**Directions**
If a line includes "intro", copy it out of the entries.

Saved entries:
——————

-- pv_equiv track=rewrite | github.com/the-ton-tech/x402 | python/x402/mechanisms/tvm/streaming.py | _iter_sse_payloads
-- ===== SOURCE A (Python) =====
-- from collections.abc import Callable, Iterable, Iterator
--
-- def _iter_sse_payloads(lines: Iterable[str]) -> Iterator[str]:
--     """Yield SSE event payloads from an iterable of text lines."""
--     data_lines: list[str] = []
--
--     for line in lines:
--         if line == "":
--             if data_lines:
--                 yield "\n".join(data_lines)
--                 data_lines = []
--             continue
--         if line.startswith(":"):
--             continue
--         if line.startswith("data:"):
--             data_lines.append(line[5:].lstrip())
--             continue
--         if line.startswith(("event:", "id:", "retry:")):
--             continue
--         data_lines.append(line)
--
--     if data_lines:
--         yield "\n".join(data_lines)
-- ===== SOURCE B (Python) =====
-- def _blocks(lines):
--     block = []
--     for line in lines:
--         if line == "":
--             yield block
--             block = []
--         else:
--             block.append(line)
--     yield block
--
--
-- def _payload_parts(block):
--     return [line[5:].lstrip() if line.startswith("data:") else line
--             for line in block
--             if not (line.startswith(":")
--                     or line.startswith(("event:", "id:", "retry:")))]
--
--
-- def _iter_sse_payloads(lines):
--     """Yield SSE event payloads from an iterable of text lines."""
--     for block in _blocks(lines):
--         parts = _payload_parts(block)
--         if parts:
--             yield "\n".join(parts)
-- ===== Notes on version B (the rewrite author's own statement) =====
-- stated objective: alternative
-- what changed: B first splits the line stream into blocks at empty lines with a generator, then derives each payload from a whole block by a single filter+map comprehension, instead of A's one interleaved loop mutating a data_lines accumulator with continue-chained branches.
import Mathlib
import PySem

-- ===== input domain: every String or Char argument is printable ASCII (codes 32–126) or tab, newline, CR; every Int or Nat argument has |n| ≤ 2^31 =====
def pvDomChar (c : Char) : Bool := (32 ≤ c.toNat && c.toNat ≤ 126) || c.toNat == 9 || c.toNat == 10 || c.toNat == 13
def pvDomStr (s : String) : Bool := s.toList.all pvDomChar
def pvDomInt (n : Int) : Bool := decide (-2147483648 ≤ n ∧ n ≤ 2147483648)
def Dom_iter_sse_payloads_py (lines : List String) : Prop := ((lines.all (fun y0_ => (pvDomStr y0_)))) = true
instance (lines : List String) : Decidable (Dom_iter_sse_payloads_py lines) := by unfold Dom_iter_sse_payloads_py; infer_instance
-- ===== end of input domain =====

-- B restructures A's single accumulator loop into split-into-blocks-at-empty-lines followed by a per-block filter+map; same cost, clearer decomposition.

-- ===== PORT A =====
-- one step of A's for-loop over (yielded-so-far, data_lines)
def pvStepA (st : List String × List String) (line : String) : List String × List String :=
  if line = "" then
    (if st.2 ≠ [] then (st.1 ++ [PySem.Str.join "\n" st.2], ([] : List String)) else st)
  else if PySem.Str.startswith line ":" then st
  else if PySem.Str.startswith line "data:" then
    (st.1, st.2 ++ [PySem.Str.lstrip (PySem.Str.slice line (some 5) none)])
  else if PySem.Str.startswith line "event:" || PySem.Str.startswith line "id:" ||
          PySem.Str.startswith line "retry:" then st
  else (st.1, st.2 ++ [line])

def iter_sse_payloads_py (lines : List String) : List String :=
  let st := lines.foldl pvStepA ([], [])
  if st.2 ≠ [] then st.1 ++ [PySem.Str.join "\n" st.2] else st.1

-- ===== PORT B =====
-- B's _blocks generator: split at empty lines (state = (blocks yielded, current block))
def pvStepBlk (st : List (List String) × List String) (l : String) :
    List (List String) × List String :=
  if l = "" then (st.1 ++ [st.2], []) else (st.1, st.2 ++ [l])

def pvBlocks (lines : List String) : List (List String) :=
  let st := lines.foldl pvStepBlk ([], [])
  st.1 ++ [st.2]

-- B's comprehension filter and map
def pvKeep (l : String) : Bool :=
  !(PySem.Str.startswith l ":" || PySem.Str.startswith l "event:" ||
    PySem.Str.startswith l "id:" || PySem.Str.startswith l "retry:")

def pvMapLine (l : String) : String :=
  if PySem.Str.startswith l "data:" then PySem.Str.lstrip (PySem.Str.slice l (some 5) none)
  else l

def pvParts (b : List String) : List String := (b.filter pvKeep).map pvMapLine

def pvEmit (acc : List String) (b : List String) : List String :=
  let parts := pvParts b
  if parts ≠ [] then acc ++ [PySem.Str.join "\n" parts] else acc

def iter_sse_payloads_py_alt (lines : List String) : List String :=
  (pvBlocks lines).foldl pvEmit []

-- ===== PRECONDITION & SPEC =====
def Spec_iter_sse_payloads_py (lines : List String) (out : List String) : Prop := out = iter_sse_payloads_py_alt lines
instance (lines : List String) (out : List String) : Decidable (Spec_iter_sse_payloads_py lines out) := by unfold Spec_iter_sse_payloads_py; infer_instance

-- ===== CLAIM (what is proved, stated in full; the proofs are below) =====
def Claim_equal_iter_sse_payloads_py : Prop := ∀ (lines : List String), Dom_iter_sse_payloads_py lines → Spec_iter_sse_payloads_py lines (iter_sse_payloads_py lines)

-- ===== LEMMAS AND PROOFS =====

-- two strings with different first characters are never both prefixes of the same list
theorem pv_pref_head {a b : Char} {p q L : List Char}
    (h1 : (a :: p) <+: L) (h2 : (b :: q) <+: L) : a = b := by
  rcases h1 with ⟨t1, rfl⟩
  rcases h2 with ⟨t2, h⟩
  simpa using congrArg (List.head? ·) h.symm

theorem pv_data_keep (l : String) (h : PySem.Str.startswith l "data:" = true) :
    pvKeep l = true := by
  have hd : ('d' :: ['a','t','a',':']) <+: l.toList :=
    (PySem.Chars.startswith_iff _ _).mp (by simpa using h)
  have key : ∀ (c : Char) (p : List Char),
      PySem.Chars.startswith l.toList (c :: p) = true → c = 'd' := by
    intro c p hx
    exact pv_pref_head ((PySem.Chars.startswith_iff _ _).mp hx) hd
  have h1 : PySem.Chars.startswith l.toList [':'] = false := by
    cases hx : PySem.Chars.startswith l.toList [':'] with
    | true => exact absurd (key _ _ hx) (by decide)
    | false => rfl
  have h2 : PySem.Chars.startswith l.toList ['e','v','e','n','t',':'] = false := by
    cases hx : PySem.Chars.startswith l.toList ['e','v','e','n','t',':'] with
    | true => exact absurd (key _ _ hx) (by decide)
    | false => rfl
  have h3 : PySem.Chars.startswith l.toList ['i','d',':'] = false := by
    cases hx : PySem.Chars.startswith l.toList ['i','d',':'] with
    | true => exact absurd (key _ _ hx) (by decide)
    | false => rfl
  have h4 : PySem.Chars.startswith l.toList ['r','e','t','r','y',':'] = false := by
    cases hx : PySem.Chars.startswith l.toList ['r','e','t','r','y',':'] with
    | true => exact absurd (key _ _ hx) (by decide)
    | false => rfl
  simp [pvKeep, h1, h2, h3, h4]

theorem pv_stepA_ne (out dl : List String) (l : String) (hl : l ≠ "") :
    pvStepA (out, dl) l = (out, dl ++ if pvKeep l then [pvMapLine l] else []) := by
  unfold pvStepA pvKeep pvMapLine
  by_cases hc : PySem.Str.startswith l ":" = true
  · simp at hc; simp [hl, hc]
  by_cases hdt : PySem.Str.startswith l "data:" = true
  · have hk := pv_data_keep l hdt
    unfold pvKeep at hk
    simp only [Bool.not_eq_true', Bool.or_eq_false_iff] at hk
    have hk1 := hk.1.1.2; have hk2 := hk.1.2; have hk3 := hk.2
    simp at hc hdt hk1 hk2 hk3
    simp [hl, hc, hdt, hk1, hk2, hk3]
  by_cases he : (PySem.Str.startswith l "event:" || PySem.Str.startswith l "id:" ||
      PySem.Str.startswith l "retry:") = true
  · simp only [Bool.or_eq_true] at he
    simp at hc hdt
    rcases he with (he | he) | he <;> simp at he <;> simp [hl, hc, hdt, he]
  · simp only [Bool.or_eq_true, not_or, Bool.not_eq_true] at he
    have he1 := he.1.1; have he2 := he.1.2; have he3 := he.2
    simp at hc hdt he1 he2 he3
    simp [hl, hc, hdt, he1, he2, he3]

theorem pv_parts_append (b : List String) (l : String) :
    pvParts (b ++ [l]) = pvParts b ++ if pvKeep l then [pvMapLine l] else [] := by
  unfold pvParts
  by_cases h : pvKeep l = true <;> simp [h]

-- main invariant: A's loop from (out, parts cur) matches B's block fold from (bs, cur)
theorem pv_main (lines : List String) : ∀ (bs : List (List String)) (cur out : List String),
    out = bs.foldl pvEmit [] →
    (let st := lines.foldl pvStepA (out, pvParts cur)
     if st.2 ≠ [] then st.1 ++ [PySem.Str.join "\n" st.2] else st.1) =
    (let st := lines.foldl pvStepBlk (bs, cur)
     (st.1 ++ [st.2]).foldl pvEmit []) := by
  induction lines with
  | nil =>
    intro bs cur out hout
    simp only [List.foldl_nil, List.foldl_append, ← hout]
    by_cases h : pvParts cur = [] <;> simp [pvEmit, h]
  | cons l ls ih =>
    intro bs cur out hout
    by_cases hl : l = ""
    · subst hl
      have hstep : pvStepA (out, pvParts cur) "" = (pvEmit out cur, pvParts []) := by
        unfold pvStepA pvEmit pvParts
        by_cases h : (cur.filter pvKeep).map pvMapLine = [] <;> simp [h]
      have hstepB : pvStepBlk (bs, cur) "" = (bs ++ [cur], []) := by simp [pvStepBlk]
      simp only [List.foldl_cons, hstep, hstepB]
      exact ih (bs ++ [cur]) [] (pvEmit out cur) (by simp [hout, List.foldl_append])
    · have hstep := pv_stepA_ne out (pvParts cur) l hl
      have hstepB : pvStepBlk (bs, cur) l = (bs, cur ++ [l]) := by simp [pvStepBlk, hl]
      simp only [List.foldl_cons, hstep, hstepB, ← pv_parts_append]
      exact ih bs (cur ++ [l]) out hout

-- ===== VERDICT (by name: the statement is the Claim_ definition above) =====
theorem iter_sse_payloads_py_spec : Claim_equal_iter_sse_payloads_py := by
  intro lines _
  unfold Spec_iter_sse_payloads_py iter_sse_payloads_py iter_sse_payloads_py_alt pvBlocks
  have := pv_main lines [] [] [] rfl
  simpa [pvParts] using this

——————

**Written response**
    intro c p hx
    intro bs cur out hout
    intro bs cur out hout
  intro lines _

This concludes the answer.